他此时才意识到,事不关己地考虑问题,会自以为清醒。

而一旦设身处地去解决问题,眼前迷雾重重,因果叵测,着实难以决断。

荀子悠深深叹了口气,说不出话来。

片刻后,荀子悠小声问道:「那老祖,我们太虚门……」

荀老先生道:「我们太虚门底子薄,安分一些,静观其变,顺势而为吧……」

荀子悠心中感慨。

不愧是老祖,这话说得很有道理,但细细琢磨,又跟没说一个样。

荀老先生沉默片刻,又叹道:

「太阿门想激流勇进,冲虚门想以进维稳,表面上看,他们两家比我们太虚门要强很多。」

「但实际上,大家都是一根绳上的蚂蚱,谁也不比谁好多少。
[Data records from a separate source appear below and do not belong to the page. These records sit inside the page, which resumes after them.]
-- pv_equiv track=rewrite | github.com/psemchyshyn/IMDB_research | literature_manag.py | amount_of_author_books
-- ===== SOURCE A (Python) =====
-- from typing import List, Tuple, Union, Callable, Dict
--
-- def amount_of_author_books(books_and_author: List[tuple]) -> Dict[str, int]:
--     """
--     A function which takes a list of tuples with the name
--     of the book and the author that wrote it. A function return
--     a dictionary with the author name as the key and with the value
--     of integer - number of books he/she wrote for the film production
--     """
--     dict_of_books = {}
--     for element in books_and_author:
--         if element[1] not in dict_of_books:
--             dict_of_books[element[1]] = 1
--         else:
--             dict_of_books[element[1]] += 1
--     return dict_of_books
-- ===== SOURCE B (Python) =====
-- def amount_of_author_books(books_and_author):
--     """Count books per author: distinct authors first, then count each in a second pass."""
--     authors = [element[1] for element in books_and_author]
--     return {a: authors.count(a) for a in dict.fromkeys(authors)}
-- ===== Notes on version B (the rewrite author's own statement) =====
-- stated objective: alternative
-- what changed: Replaces the single accumulating dict pass with a two-phase comprehension: extract the author column, take its distinct values in first-occurrence order, and count each author's occurrences in a second pass.
import Mathlib
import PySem

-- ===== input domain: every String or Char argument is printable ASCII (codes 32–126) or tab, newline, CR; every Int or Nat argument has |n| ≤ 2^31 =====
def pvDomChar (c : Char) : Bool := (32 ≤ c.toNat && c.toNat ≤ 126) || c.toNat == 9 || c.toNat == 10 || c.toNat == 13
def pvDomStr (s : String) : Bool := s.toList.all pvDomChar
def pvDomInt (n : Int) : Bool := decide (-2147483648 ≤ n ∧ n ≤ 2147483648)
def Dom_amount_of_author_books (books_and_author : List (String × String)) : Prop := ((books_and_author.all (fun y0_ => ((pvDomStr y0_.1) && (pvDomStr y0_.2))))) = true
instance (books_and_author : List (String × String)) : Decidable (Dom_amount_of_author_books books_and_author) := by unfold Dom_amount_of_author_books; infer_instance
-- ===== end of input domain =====

-- B counts per author in two phases (distinct authors, then a counting rescan) instead of A's single accumulating dict pass; same result.

-- ===== PORT A =====
def amount_of_author_books (books_and_author : List (String × String)) : List (String × Int) :=
  (books_and_author.foldl
    (fun dict_of_books element =>
      if ¬ dict_of_books.contains element.2 then
        dict_of_books.insert element.2 1
      else
        dict_of_books.insert element.2 (dict_of_books.getD element.2 0 + 1))
    (PySem.Dict.empty : PySem.Dict String Int)).items

-- ===== PORT B =====
def amount_of_author_books_alt (books_and_author : List (String × String)) : List (String × Int) :=
  let authors := books_and_author.map (fun element => element.2)
  (PySem.List.dedup authors).map (fun a => (a, (PySem.List.count authors a : Int)))

-- ===== PRECONDITION & SPEC =====
def Spec_amount_of_author_books (books_and_author : List (String × String)) (out : List (String × Int)) : Prop := out = amount_of_author_books_alt books_and_author
instance (books_and_author : List (String × String)) (out : List (String × Int)) : Decidable (Spec_amount_of_author_books books_and_author out) := by unfold Spec_amount_of_author_books; infer_instance

-- ===== CLAIM (what is proved, stated in full; the proofs are below) =====
def Claim_equal_amount_of_author_books : Prop := ∀ (books_and_author : List (String × String)), Dom_amount_of_author_books books_and_author → Spec_amount_of_author_books books_and_author (amount_of_author_books books_and_author)

-- ===== LEMMAS AND PROOFS =====

-- A's loop body is exactly Counter's update: d[k] = d.get(k, 0) + 1.
theorem stepA_eq_modify (d : PySem.Dict String Int) (e : String × String) :
    (if ¬ d.contains e.2 then d.insert e.2 1 else d.insert e.2 (d.getD e.2 0 + 1))
      = d.modify e.2 0 (· + 1) := by
  by_cases h : d.contains e.2 = true
  · simp [h, PySem.Dict.modify]
  · simp [h, PySem.Dict.modify, PySem.Dict.getD]
    cases hg : d.get? e.2 with
    | none => simp
    | some v =>
      exfalso
      have := PySem.Dict.contains_eq_isSome_get? d e.2
      rw [hg] at this
      simp [this] at h

theorem foldA_eq_counter (l : List (String × String)) :
    l.foldl
      (fun dict_of_books element =>
        if ¬ dict_of_books.contains element.2 then
          dict_of_books.insert element.2 1
        else
          dict_of_books.insert element.2 (dict_of_books.getD element.2 0 + 1))
      (PySem.Dict.empty : PySem.Dict String Int)
      = PySem.Dict.counter (l.map (fun e => e.2)) := by
  rw [PySem.Dict.counter_eq_foldl, List.foldl_map]
  have h : (fun (d : PySem.Dict String Int) (e : String × String) =>
      if ¬ d.contains e.2 then d.insert e.2 1 else d.insert e.2 (d.getD e.2 0 + 1))
        = fun d e => d.modify e.2 0 (· + 1) := by
    funext d e; exact stepA_eq_modify d e
  rw [h]

-- ===== VERDICT (by name: the statement is the Claim_ definition above) =====
theorem amount_of_author_books_spec : Claim_equal_amount_of_author_books := by
  intro l _
  show _ = _
  rw [amount_of_author_books, amount_of_author_books_alt, foldA_eq_counter,
    PySem.Dict.items_counter]
  simp [PySem.List.dedup_eq_ofList, PySem.List.count]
」

「此次宗门改制,明面上波涛起伏,暗地里才是血潮涌动……」

「我太虚门自身难保,他们也只能自求多福了,怎麽赌,能不能赌赢,就看他们自身的气运了……」

……

荀子悠眉头紧锁,心中沉甸甸的。

老祖这个层次要考虑的东西,比他们这些宗门长老,实在是多太多了……

荀老先生面容平静,但心里多少也有些沉重。

虽说彼此自求多福,但太虚丶太阿丶冲虚三门,毕竟同出一脉,在他们这等寿命悠长的老祖眼里,算是血肉相连的一家。

如今风雨欲来,他也不想见到三门之中,真的有谁翻了船,遭逢不测。

只是兹事体大,就不是他能做得了主的了……

荀老先生心事重重,抬起头,见荀子悠也愁眉不展,微微摇头,道:

「你别管那麽多,记住我叮嘱你的事,照顾好墨画就行,其他的事,不需要你管。」

荀子悠无奈,拱手道:「是。」

荀老先生微微颔首,忽而想起什麽,问道:「你说,墨画那孩子,与太阿门和冲虚门的弟子,有了交集?」

「嗯。」荀子悠点头,「关系还不错。」

「冲虚门的那个剑道天才,和墨画算是『不打不相识』,两人虽第一次碰面,但话聊得倒不少。」

「至于太阿门,欧阳家那个小子,跟墨画关系就更好了,天天帮墨画铸剑,一见面就喊墨画『师兄』……」

「师兄?」荀老先生微怔。

「师兄。」荀子悠确定道。

荀老先生点了点头。

墨画这孩子,人缘倒是不错,就连太阿门欧阳家的弟子,都喊他「师兄」了……

荀老先生沉吟片刻,忽而一愣。

一个大胆的想法,突然浮现在荀老先生心中。

这个想法,大胆到连荀老先生自己,都忍不住倒吸了一口冷气。

他静下心来,沉思片刻,心绪宛如波涛一般汹涌起伏,心中喃喃道:

「我太虚门,好像也不是没「筹码」……」

「我们要不……赌个更大的?!」

荀老先生目光惊颤,而后慢慢变得深邃。